» What is expected
Output, word for word, the lines of this listing that fall between the line with "PySem.List.slice unique none" and the line with "def D_balanced_merge_py (category_to_courses", counting both of those lines, and no others.

━━━━━━━━━━━━━━━━━━━━

-- pv_equiv track=rewrite | github.com/Brooklyn-STEAM/10047-Upgrading-Students-Schedules-Through-Goals-Aware-Suggestions | course_assigner.py | _balanced_merge
-- ===== SOURCE A (Python) =====
-- def _balanced_merge(category_to_courses, total_limit=10):
--     """
--     Correct merge:
--     - Preserve the order inside each category list (progression stays first)
--     - Merge categories in the order they appear
--     - Stop at total_limit
--     """
--     result = []
--     seen = set()
--
--     # Iterate categories in the order they appear
--     for cat, courses in category_to_courses.items():
--         for c in courses:
--             if c not in seen:
--                 seen.add(c)
--                 result.append(c)
--             if len(result) >= total_limit:
--                 return result
--
--     return result
-- ===== SOURCE B (Python) =====
-- def _balanced_merge(category_to_courses, total_limit=10):
--     all_courses = [c for courses in category_to_courses.values() for c in courses]
--     unique = list(dict.fromkeys(all_courses))
--     return unique[:max(total_limit, 0)]
-- ===== Notes on version B (the rewrite author's own statement) =====
-- stated objective: simpler
-- what changed: A's single interleaved pass (dedup with an early-exit length check after every course) is replaced by a two-phase decomposition: flatten all category lists, order-preserving dedup via dict.fromkeys, then cap with one non-negative slice.
-- intended difference: For total_limit <= 0 when at least one course exists, A returns a one-element list (the first course) because the cap is only checked after appending; B returns the empty list, the intended result of a non-positive limit. — e.g. on _balanced_merge([("math", ["X"])], 0): A returns ["X"], B returns []
import Mathlib
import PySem

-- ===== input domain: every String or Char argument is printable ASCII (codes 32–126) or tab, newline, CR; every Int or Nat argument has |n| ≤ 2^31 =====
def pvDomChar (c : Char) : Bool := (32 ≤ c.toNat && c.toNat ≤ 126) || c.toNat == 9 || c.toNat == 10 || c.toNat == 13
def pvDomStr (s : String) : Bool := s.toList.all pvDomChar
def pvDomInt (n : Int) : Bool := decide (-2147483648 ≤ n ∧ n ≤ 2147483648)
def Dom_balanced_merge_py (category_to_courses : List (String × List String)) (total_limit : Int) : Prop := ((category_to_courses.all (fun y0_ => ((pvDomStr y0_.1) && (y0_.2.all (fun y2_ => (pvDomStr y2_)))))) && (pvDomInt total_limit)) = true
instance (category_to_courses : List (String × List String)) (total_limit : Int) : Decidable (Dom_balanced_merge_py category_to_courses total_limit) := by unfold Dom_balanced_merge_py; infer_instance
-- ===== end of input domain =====

-- B replaces A's interleaved dedup-with-early-exit by a two-phase pass (flatten, ordered dedup,
-- then cap with a non-negative slice); for total_limit ≤ 0 B returns the empty list where A returns one element.

-- ===== PORT A =====
-- inner 'for c in courses' loop; Sum.inr = the early 'return result', Sum.inl = loop finished
def bmInner (limit : Int) : List String → List String → PySem.Set String →
    (List String × PySem.Set String) ⊕ List String
  | [], result, seen => Sum.inl (result, seen)
  | c :: rest, result, seen =>
    let p := if PySem.Set.contains seen c then (result, seen)
             else (result ++ [c], PySem.Set.add seen c)
    if limit ≤ (p.1.length : Int) then Sum.inr p.1
    else bmInner limit rest p.1 p.2

-- outer 'for cat, courses in category_to_courses.items()' loop
def bmOuter (limit : Int) : List (String × List String) → List String → PySem.Set String → List String
  | [], result, _ => result
  | (_, courses) :: rest, result, seen =>
    match bmInner limit courses result seen with
    | Sum.inr r => r
    | Sum.inl (result', seen') => bmOuter limit rest result' seen'

def balanced_merge_py (category_to_courses : List (String × List String)) (total_limit : Int) : List String :=
  bmOuter total_limit category_to_courses [] PySem.Set.empty

-- ===== PORT B =====
def balanced_merge_py_alt (category_to_courses : List (String × List String)) (total_limit : Int) : List String :=
  let all_courses := (category_to_courses.map Prod.snd).flatten
  let unique := PySem.List.dedup all_courses
  PySem.List.slice unique none (some (max total_limit 0))

-- ===== PRECONDITION & SPEC =====
-- For total_limit ≤ 0 with at least one course present, A returns a one-element list (the first
-- course) because the cap is only checked after appending; B returns the empty list, the intended result of a
-- non-positive limit.
def D_balanced_merge_py (category_to_courses : List (String × List String)) (total_limit : Int) : Prop :=
  total_limit ≤ 0 ∧ category_to_courses.any (fun p => !p.2.isEmpty) = true
instance (category_to_courses : List (String × List String)) (total_limit : Int) : Decidable (D_balanced_merge_py category_to_courses total_limit) := by unfold D_balanced_merge_py; infer_instance

def Spec_balanced_merge_py (category_to_courses : List (String × List String)) (total_limit : Int) (out : List String) : Prop := ¬ D_balanced_merge_py category_to_courses total_limit → out = balanced_merge_py_alt category_to_courses total_limit
instance (category_to_courses : List (String × List String)) (total_limit : Int) (out : List String) : Decidable (Spec_balanced_merge_py category_to_courses total_limit out) := by unfold Spec_balanced_merge_py; infer_instance

def pvDiffWitness_balanced_merge_py : (List (String × List String)) × Int := ([("math", ["X"])], 0)
def pvDiffWitnessOut_balanced_merge_py : (List String) × (List String) := (["X"], [])

-- ===== CLAIM (what is proved, stated in full; the proofs are below) =====
def Claim_unchanged_balanced_merge_py : Prop := ∀ (category_to_courses : List (String × List String)) (total_limit : Int), Dom_balanced_merge_py category_to_courses total_limit → Spec_balanced_merge_py category_to_courses total_limit (balanced_merge_py category_to_courses total_limit)
def Claim_changed_balanced_merge_py : Prop := Dom_balanced_merge_py (pvDiffWitness_balanced_merge_py.1) (pvDiffWitness_balanced_merge_py.2) ∧ D_balanced_merge_py (pvDiffWitness_balanced_merge_py.1) (pvDiffWitness_balanced_merge_py.2) ∧ balanced_merge_py (pvDiffWitness_balanced_merge_py.1) (pvDiffWitness_balanced_merge_py.2) = pvDiffWitnessOut_balanced_merge_py.1 ∧ balanced_merge_py_alt (pvDiffWitness_balanced_merge_py.1) (pvDiffWitness_balanced_merge_py.2) = pvDiffWitnessOut_balanced_merge_py.2 ∧ pvDiffWitnessOut_balanced_merge_py.1 ≠ pvDiffWitnessOut_balanced_merge_py.2
def Claim_exact_balanced_merge_py : Prop := ∀ (category_to_courses : List (String × List String)) (total_limit : Int), Dom_balanced_merge_py category_to_courses total_limit → D_balanced_merge_py category_to_courses total_limit → balanced_merge_py category_to_courses total_limit ≠ balanced_merge_py_alt category_to_courses total_limit

-- ===== LEMMAS AND PROOFS =====

-- folding Set.add only appends to the accumulator
theorem foldl_add_prefix (l : List String) (acc : PySem.Set String) :
    ∃ t, l.foldl PySem.Set.add acc = acc ++ t := by
  induction l generalizing acc with
  | nil => exact ⟨[], by simp⟩
  | cons x xs ih =>
    simp only [List.foldl_cons, PySem.Set.add]
    split
    · exact ih acc
    · obtain ⟨t, ht⟩ := ih (acc ++ [x])
      exact ⟨x :: t, by simpa using ht⟩

-- the inner loop, with seen = result, computes the fold of Set.add with a cap
theorem bmInner_eq (limit : Int) (courses : List String) (res : List String)
    (h : (res.length : Int) < limit) :
    bmInner limit courses res res =
      (if ((courses.foldl PySem.Set.add res).length : Int) < limit
       then Sum.inl ((courses.foldl PySem.Set.add res), (courses.foldl PySem.Set.add res))
       else Sum.inr ((courses.foldl PySem.Set.add res).take limit.toNat)) := by
  induction courses generalizing res with
  | nil => simp [bmInner, h]
  | cons c rest ih =>
    have hadd : (if PySem.Set.contains res c then (res, res)
        else (res ++ [c], PySem.Set.add res c)) = (PySem.Set.add res c, PySem.Set.add res c) := by
      simp only [PySem.Set.add]; split <;> simp
    by_cases hl : limit ≤ ((PySem.Set.add res c).length : Int)
    · -- early return: result' has length exactly limit, and it is a prefix of the full fold
      have hlen : ((PySem.Set.add res c).length : Int) = limit := by
        have : (PySem.Set.add res c).length ≤ res.length + 1 := by
          simp only [PySem.Set.add]; split <;> simp
        omega
      have hn : limit.toNat = (PySem.Set.add res c).length := by omega
      obtain ⟨t, ht⟩ := foldl_add_prefix rest (PySem.Set.add res c)
      have hflen : limit ≤ (((c :: rest).foldl PySem.Set.add res).length : Int) := by
        simp only [List.foldl_cons, ht, List.length_append]; push_cast; omega
      have htake : ((c :: rest).foldl PySem.Set.add res).take limit.toNat
          = PySem.Set.add res c := by
        simp only [List.foldl_cons, ht, hn]
        exact List.take_left
      simp only [bmInner, hadd, if_pos hl, if_neg (not_lt.mpr hflen), htake]
    · simp only [bmInner, hadd, if_neg hl]
      rw [ih (PySem.Set.add res c) (by omega)]
      simp [List.foldl_cons]

-- the outer loop computes the capped ordered dedup of the flattened course lists
theorem bmOuter_eq (limit : Int) (cats : List (String × List String)) (res : List String)
    (h : (res.length : Int) < limit) :
    bmOuter limit cats res res =
      (((cats.map Prod.snd).flatten).foldl PySem.Set.add res).take limit.toNat := by
  induction cats generalizing res with
  | nil =>
    simp only [bmOuter, List.map_nil, List.flatten_nil, List.foldl_nil]
    rw [List.take_of_length_le (by omega)]
  | cons p rest ih =>
    obtain ⟨cat, courses⟩ := p
    by_cases hlt : ((courses.foldl PySem.Set.add res).length : Int) < limit
    · simp only [bmOuter, bmInner_eq limit courses res h, if_pos hlt, List.map_cons,
        List.flatten_cons, List.foldl_append]
      exact ih _ hlt
    · simp only [bmOuter, bmInner_eq limit courses res h, if_neg hlt, List.map_cons,
        List.flatten_cons, List.foldl_append]
      obtain ⟨t, ht⟩ :=
        foldl_add_prefix ((rest.map Prod.snd).flatten) (courses.foldl PySem.Set.add res)
      rw [ht, List.take_append_of_le_length (by omega)]

-- with a non-positive limit, A returns one element as soon as any course exists
theorem bmOuter_nonpos (limit : Int) (hl : limit ≤ 0) (cats : List (String × List String))
    (hc : cats.any (fun p => !p.2.isEmpty) = true) :
    bmOuter limit cats [] [] ≠ [] := by
  induction cats with
  | nil => simp at hc
  | cons p rest ih =>
    obtain ⟨cat, courses⟩ := p
    cases courses with
    | nil =>
      simp only [List.any_cons, List.isEmpty_nil, Bool.not_true, Bool.false_or] at hc
      simpa [bmOuter, bmInner] using ih hc
    | cons c cs =>
      have hco : PySem.Set.contains ([] : PySem.Set String) c = false := rfl
      simp only [bmOuter, bmInner, hco, Bool.false_eq_true, if_false]
      simp only [List.nil_append, List.length_cons, List.length_nil]
      rw [if_pos (by omega : limit ≤ ((0 + 1 : Nat) : Int))]
      simp

-- B unfolded: ordered dedup capped by a non-negative take
theorem alt_eq_take (cats : List (String × List String)) (limit : Int) (h : 0 ≤ limit) :
    balanced_merge_py_alt cats limit
      = (PySem.List.dedup ((cats.map Prod.snd).flatten)).take limit.toNat := by
  unfold balanced_merge_py_alt
  rw [max_eq_left h, PySem.List.slice_to _ h]

theorem balanced_merge_eq_of_pos (cats : List (String × List String)) (limit : Int)
    (h : 1 ≤ limit) :
    balanced_merge_py cats limit = balanced_merge_py_alt cats limit := by
  unfold balanced_merge_py
  rw [alt_eq_take cats limit (by omega),
    show PySem.Set.empty = ([] : PySem.Set String) from rfl,
    bmOuter_eq limit cats [] (by simp; omega),
    PySem.List.dedup_eq_ofList, PySem.Set.ofList_eq_foldl]

-- ===== VERDICT (by name: the statement is the Claim_ definition above) =====
theorem balanced_merge_py_spec : Claim_unchanged_balanced_merge_py := by
  intro cats limit hdom hD
  clear hdom
  unfold D_balanced_merge_py at hD
  by_cases hl : 1 ≤ limit
  · exact balanced_merge_eq_of_pos cats limit hl
  · -- limit ≤ 0 and, by ¬D_, no course exists: both sides are []
    have hc : cats.any (fun p => !p.2.isEmpty) = false := by
      by_contra hcc
      exact hD ⟨by omega, by simpa using hcc⟩
    have hall : (cats.map Prod.snd).flatten = [] := by
      simp only [List.any_eq_false] at hc
      simp only [List.flatten_eq_nil_iff, List.mem_map]
      rintro l ⟨p, hp, rfl⟩
      simpa using hc p hp
    have hA : bmOuter limit cats [] [] = [] := by
      clear hD hc
      induction cats with
      | nil => rfl
      | cons p rest ih =>
        obtain ⟨cat, courses⟩ := p
        simp only [List.map_cons, List.flatten_cons, List.append_eq_nil_iff] at hall
        obtain ⟨rfl, hrest⟩ := hall
        simpa [bmOuter, bmInner] using ih hrest
    show balanced_merge_py cats limit = _
    unfold balanced_merge_py balanced_merge_py_alt
    rw [show PySem.Set.empty = ([] : PySem.Set String) from rfl, hA, hall,
      PySem.List.slice_to _ (le_max_right limit 0)]
    simp [PySem.List.dedup_eq_ofList, PySem.Set.ofList]

theorem balanced_merge_py_changed : Claim_changed_balanced_merge_py := by
  unfold Claim_changed_balanced_merge_py; decide

theorem balanced_merge_py_tight : Claim_exact_balanced_merge_py := by
  intro cats limit _ hD
  obtain ⟨hl, hc⟩ := hD
  have hA := bmOuter_nonpos limit hl cats hc
  have hB : balanced_merge_py_alt cats limit = [] := by
    unfold balanced_merge_py_alt
    rw [max_eq_right (by omega), PySem.List.slice_to _ (by omega)]
    simp
  unfold balanced_merge_py
  rw [hB]
  exact hA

━━━━━━━━━━━━━━━━━━━━

» Exercise response
  PySem.List.slice unique none (some (max total_limit 0))

-- ===== PRECONDITION & SPEC =====
-- For total_limit ≤ 0 with at least one course present, A returns a one-element list (the first
-- course) because the cap is only checked after appending; B returns the empty list, the intended result of a
-- non-positive limit.
def D_balanced_merge_py (category_to_courses : List (String × List String)) (total_limit : Int) : Prop :=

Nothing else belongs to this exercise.